Extract, verbatim, all lines starting at the one containing "have hd := getD_posDict" and ending with the final line of the listing, and no others.

◆ Exercise material ◆

┄┄┄┄┄┄

-- pv_equiv track=rewrite | github.com/mim-solutions/mim_nlp | mim_nlp/preprocessing/duplicates.py | _multiset
-- ===== SOURCE A (Python) =====
-- def _multiset(xs):
--     seen = {}
--     output = set()
--     for item in xs:
--         if item not in seen:
--             seen[item] = 0
--         else:
--             seen[item] += 1
--         output.add((item, seen[item]))
--     return output
-- ===== SOURCE B (Python) =====
-- def _multiset(xs):
--     # Phase 1: invert the list into item -> list of its positions (in order).
--     positions = {}
--     for i, x in enumerate(xs):
--         positions.setdefault(x, []).append(i)
--     # Phase 2: the occurrence index of position i is its rank in its item's position list.
--     return {(x, positions[x].index(i)) for i, x in enumerate(xs)}
-- ===== Notes on version B (the rewrite author's own statement) =====
-- stated objective: alternative
-- what changed: Replaces A's single pass with a running per-item counter by a two-phase inversion: first group all positions by item into a dict of position lists, then derive each pair's occurrence index as the rank (list.index) of its position within its item's position list.
import Mathlib
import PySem

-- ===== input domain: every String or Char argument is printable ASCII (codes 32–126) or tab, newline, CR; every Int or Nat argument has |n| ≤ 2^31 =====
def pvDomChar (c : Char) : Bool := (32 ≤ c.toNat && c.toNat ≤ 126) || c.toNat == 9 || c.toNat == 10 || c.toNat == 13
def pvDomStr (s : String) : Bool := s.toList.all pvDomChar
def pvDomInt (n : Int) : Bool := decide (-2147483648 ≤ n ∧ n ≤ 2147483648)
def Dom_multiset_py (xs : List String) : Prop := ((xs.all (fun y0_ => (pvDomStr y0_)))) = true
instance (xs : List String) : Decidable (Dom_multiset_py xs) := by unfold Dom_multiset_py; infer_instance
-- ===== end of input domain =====

-- B replaces A's one-pass running-counter loop by a two-phase inversion (group positions by
-- item, then rank each position inside its item's position list); objective: alternative.

-- ===== PORT A =====
def multiset_py (xs : List String) : List (String × Int) :=
  (xs.foldl
    (fun st item =>
      let seen :=
        if st.1.contains item then st.1.modify item 0 (· + 1)
        else st.1.insert item 0
      (seen, PySem.Set.add st.2 (item, seen.getD item 0)))
    ((PySem.Dict.empty : PySem.Dict String Int), (PySem.Set.empty : PySem.Set (String × Int)))).2

-- ===== PORT B =====
-- positions[x].index(i) never raises in Source B (i is always in positions[xs[i]]), so the
-- total form (index? …).getD 0 is exact here.
def multiset_py_alt (xs : List String) : List (String × Int) :=
  let positions : PySem.Dict String (List Int) :=
    (PySem.List.enumerate xs).foldl
      (fun d p => d.modify p.2 [] (· ++ [p.1])) PySem.Dict.empty
  PySem.Set.ofList
    ((PySem.List.enumerate xs).map
      (fun p => (p.2, (((PySem.List.index? (positions.getD p.2 []) p.1).getD 0 : Nat) : Int))))

-- ===== PRECONDITION & SPEC =====
def Spec_multiset_py (xs : List String) (out : List (String × Int)) : Prop := out = multiset_py_alt xs
instance (xs : List String) (out : List (String × Int)) : Decidable (Spec_multiset_py xs out) := by unfold Spec_multiset_py; infer_instance

-- ===== CLAIM (what is proved, stated in full; the proofs are below) =====
def Claim_equal_multiset_py : Prop := ∀ (xs : List String), Dom_multiset_py xs → Spec_multiset_py xs (multiset_py xs)

-- ===== LEMMAS AND PROOFS =====

-- canonical form: pairs (x, count of x in the prefix before it), in traversal order
def cgo : List String → List String → List (String × Int)
  | _, [] => []
  | pre, x :: ys => (x, (pre.count x : Int)) :: cgo (pre ++ [x]) ys

lemma mem_cgo : ∀ (ys pre : List String) (k : String) (n : Int),
    (k, n) ∈ cgo pre ys ↔ (pre.count k : Int) ≤ n ∧ n < ((pre ++ ys).count k : Int) := by
  intro ys
  induction ys with
  | nil => intro pre k n; simp [cgo]
  | cons x ys ih =>
    intro pre k n
    simp only [cgo, List.mem_cons, ih, Prod.mk.injEq]
    have hc2 : (pre ++ x :: ys).count k = (pre ++ [x]).count k + ys.count k := by
      have h : pre ++ x :: ys = (pre ++ [x]) ++ ys := by simp
      rw [h, List.count_append]
    have hc3 : (pre ++ [x] ++ ys).count k = (pre ++ [x]).count k + ys.count k :=
      List.count_append
    by_cases hk : x = k
    · subst hk
      have hc1 : (pre ++ [x]).count x = pre.count x + 1 := by
        simp [List.count_append]
      constructor
      · rintro (⟨-, rfl⟩ | ⟨h3, h4⟩) <;> constructor <;> omega
      · rintro ⟨h3, h4⟩
        by_cases hn : n = (pre.count x : Int)
        · left; exact ⟨rfl, hn⟩
        · right; constructor <;> omega
    · have hc1 : (pre ++ [x]).count k = pre.count k := by
        simp [List.count_append, hk]
      constructor
      · rintro (⟨rfl, rfl⟩ | ⟨h3, h4⟩)
        · exact absurd rfl hk
        · constructor <;> omega
      · rintro ⟨h3, h4⟩
        right; constructor <;> omega

lemma nodup_cgo : ∀ (ys pre : List String), (cgo pre ys).Nodup := by
  intro ys
  induction ys with
  | nil => intro pre; simp [cgo]
  | cons x ys ih =>
    intro pre
    simp only [cgo, List.nodup_cons]
    refine ⟨fun hmem => ?_, ih _⟩
    rw [mem_cgo] at hmem
    have : (pre ++ [x]).count x = pre.count x + 1 := by
      simp [List.count_append]
    omega

lemma cgo_append : ∀ (ys pre : List String) (x : String),
    cgo pre (ys ++ [x]) = cgo pre ys ++ [(x, ((pre ++ ys).count x : Int))] := by
  intro ys
  induction ys with
  | nil => intro pre x; simp [cgo]
  | cons y ys ih =>
    intro pre x
    simp only [List.cons_append, cgo, ih]
    simp [List.append_assoc]

lemma foldA : ∀ (ys pre : List String) (d : PySem.Dict String Int),
    (∀ k, d.contains k = decide (0 < pre.count k) ∧
          d.getD k 0 = (if 0 < pre.count k then (pre.count k : Int) - 1 else 0)) →
    (ys.foldl
      (fun st item =>
        let seen :=
          if st.1.contains item then st.1.modify item 0 (· + 1)
          else st.1.insert item 0
        (seen, PySem.Set.add st.2 (item, seen.getD item 0)))
      (d, cgo [] pre)).2 = cgo [] (pre ++ ys) := by
  intro ys
  induction ys with
  | nil => intro pre d _; simp
  | cons x ys ih =>
    intro pre d hinv
    rw [List.foldl_cons]
    have hx := hinv x
    set seen := (if d.contains x then d.modify x 0 (· + 1) else d.insert x 0) with hseen
    have hval : seen.getD x 0 = (pre.count x : Int) := by
      by_cases hc : 0 < pre.count x
      · rw [hseen, hx.1, decide_eq_true hc, if_pos rfl, PySem.Dict.getD_modify_self,
          hx.2, if_pos hc]; ring
      · have h0 : pre.count x = 0 := by omega
        rw [hseen, hx.1]
        simp [PySem.Dict.getD_insert_self, h0]
    have hgetD : ∀ k, seen.getD k 0 =
        (if 0 < (pre ++ [x]).count k then ((pre ++ [x]).count k : Int) - 1 else 0) := by
      intro k
      have hcnt : (pre ++ [x]).count k = pre.count k + if x = k then 1 else 0 := by
        simp [List.count_append, List.count_singleton, beq_iff_eq]
      by_cases hk : k = x
      · subst hk
        rw [hval, hcnt]
        simp
      · have : seen.getD k 0 = d.getD k 0 := by
          rw [hseen]
          by_cases hc : d.contains x
          · rw [if_pos hc, PySem.Dict.getD_modify]
            simp [hk]
          · rw [if_neg hc, PySem.Dict.getD_insert]
            simp [hk]
        rw [this, (hinv k).2, hcnt]
        simp [Ne.symm hk]
    have hcontains : ∀ k, seen.contains k = decide (0 < (pre ++ [x]).count k) := by
      intro k
      have hcnt : (pre ++ [x]).count k = pre.count k + if x = k then 1 else 0 := by
        simp [List.count_append, List.count_singleton, beq_iff_eq]
      have hsc : seen.contains k = (k == x || d.contains k) := by
        rw [hseen]
        by_cases hc : d.contains x
        · rw [if_pos hc, PySem.Dict.contains_modify]
        · rw [if_neg hc, PySem.Dict.contains_insert]
      rw [hsc, (hinv k).1, hcnt]
      by_cases hk : k = x
      · subst hk; simp
      · simp [hk, Ne.symm hk]
    have hfresh : (x, (pre.count x : Int)) ∉ cgo [] pre := by
      rw [mem_cgo]
      simp
    have hadd : PySem.Set.add (cgo [] pre) (x, seen.getD x 0)
        = cgo [] (pre ++ [x]) := by
      rw [hval, cgo_append]
      simp [PySem.Set.add, hfresh]
    have := ih (pre ++ [x]) seen (fun k => ⟨hcontains k, hgetD k⟩)
    simp only [List.append_assoc, List.singleton_append] at this
    simpa [hadd] using this

lemma multiset_py_eq_cgo (xs : List String) : multiset_py xs = cgo [] xs := by
  have := foldA xs [] PySem.Dict.empty (by intro k; simp [PySem.Dict.contains_empty, PySem.Dict.getD_empty])
  simpa [multiset_py, PySem.Set.empty, cgo] using this

lemma cgo_eq_enum : ∀ (ys pre : List String),
    cgo pre ys = (PySem.List.enumerate ys (pre.length : Int)).map
      (fun p => (p.2, (((pre ++ ys).take p.1.toNat).count p.2 : Int))) := by
  intro ys
  induction ys with
  | nil => intro pre; simp [cgo, PySem.List.enumerate_nil]
  | cons x ys ih =>
    intro pre
    rw [cgo, PySem.List.enumerate_cons, List.map_cons]
    congr 1
    · simp [List.take_left']
    · rw [ih (pre ++ [x])]
      have hl : ((pre ++ [x]).length : Int) = (pre.length : Int) + 1 := by
        simp
      rw [hl]
      apply List.map_congr_left
      intro p hp
      rw [PySem.List.mem_enumerate_iff] at hp
      obtain ⟨k, hk, rfl⟩ := hp
      simp [List.append_assoc]

-- B-side: the position list of x in the grouping dict, and ranking inside it
def posOf (ys : List String) (j : Int) (x : String) : List Int :=
  ((PySem.List.enumerate ys j).filter (fun p => p.2 == x)).map (·.1)

lemma posOf_cons (y : String) (ys : List String) (j : Int) (x : String) :
    posOf (y :: ys) j x = (if y = x then [j] else []) ++ posOf ys (j + 1) x := by
  simp only [posOf, PySem.List.enumerate_cons, List.filter_cons]
  by_cases h : y = x <;> simp [h]

lemma getD_posDict : ∀ (ys : List String) (j : Int) (d : PySem.Dict String (List Int)) (x : String),
    ((PySem.List.enumerate ys j).foldl
      (fun d p => d.modify p.2 [] (· ++ [p.1])) d).getD x []
    = d.getD x [] ++ posOf ys j x := by
  intro ys
  induction ys with
  | nil => intro j d x; simp [PySem.List.enumerate_nil, posOf]
  | cons y ys ih =>
    intro j d x
    rw [PySem.List.enumerate_cons, List.foldl_cons, ih, posOf_cons]
    rw [PySem.Dict.getD_modify]
    by_cases h : x = y
    · subst h; simp
    · simp [h, Ne.symm h]

lemma index_posOf : ∀ (ys : List String) (j : Int) (k : Nat) (hk : k < ys.length),
    PySem.List.index? (posOf ys j ys[k]) (j + k) = some ((ys.take k).count ys[k]) := by
  intro ys
  induction ys with
  | nil => intro j k hk; simp at hk
  | cons y ys ih =>
    intro j k hk
    match k with
    | 0 =>
      have hp : posOf (y :: ys) j y = j :: posOf ys (j + 1) y := by
        rw [posOf_cons, if_pos rfl]; rfl
      simp only [List.getElem_cons_zero, hp, Nat.cast_zero, add_zero]
      rw [PySem.List.index?_cons_self]
      simp
    | Nat.succ k =>
      have hk' : k < ys.length := by simpa using hk
      simp only [List.getElem_cons_succ]
      have hsh : j + (↑(k + 1) : Int) = (j + 1) + k := by push_cast; ring
      by_cases h : y = ys[k]
      · rw [posOf_cons, if_pos h, List.singleton_append, hsh,
          PySem.List.index?_cons_of_ne _ (by omega), ih (j + 1) k hk']
        simp [h]
      · rw [posOf_cons, if_neg h, List.nil_append, hsh, ih (j + 1) k hk']
        simp [h]

lemma multiset_py_alt_eq_cgo (xs : List String) : multiset_py_alt xs = cgo [] xs := by
  have hL : (PySem.List.enumerate xs).map
      (fun p => (p.2, ((((PySem.List.enumerate xs).foldl
          (fun d p => d.modify p.2 [] (· ++ [p.1])) PySem.Dict.empty).getD p.2 []
          |> (PySem.List.index? · p.1) |>.getD 0 : Nat) : Int))) = cgo [] xs := by
    rw [cgo_eq_enum xs []]
    simp only [List.length_nil, Nat.cast_zero, List.nil_append]
    apply List.map_congr_left
    intro p hp
    rw [PySem.List.mem_enumerate_iff] at hp
    obtain ⟨k, hk, rfl⟩ := hp
    have hd := getD_posDict xs 0 PySem.Dict.empty xs[k]
    simp only [PySem.Dict.getD_empty, List.nil_append] at hd
    simp only [hd, index_posOf xs 0 k hk, Option.getD_some]
    simp
  rw [multiset_py_alt]
  simp only at hL ⊢
  rw [hL]
  exact PySem.Set.ofList_eq_self_of_nodup _ (nodup_cgo xs [])

-- ===== VERDICT (by name: the statement is the Claim_ definition above) =====
theorem multiset_py_spec : Claim_equal_multiset_py := by
  intro xs _
  unfold Spec_multiset_py
  rw [multiset_py_eq_cgo, multiset_py_alt_eq_cgo]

┄┄┄┄┄┄

◆ Written answer ◆
    have hd := getD_posDict xs 0 PySem.Dict.empty xs[k]
    simp only [PySem.Dict.getD_empty, List.nil_append] at hd
    simp only [hd, index_posOf xs 0 k hk, Option.getD_some]
    simp
  rw [multiset_py_alt]
  simp only at hL ⊢
  rw [hL]
  exact PySem.Set.ofList_eq_self_of_nodup _ (nodup_cgo xs [])

-- ===== VERDICT (by name: the statement is the Claim_ definition above) =====
theorem multiset_py_spec : Claim_equal_multiset_py := by
  intro xs _
  unfold Spec_multiset_py
  rw [multiset_py_eq_cgo, multiset_py_alt_eq_cgo]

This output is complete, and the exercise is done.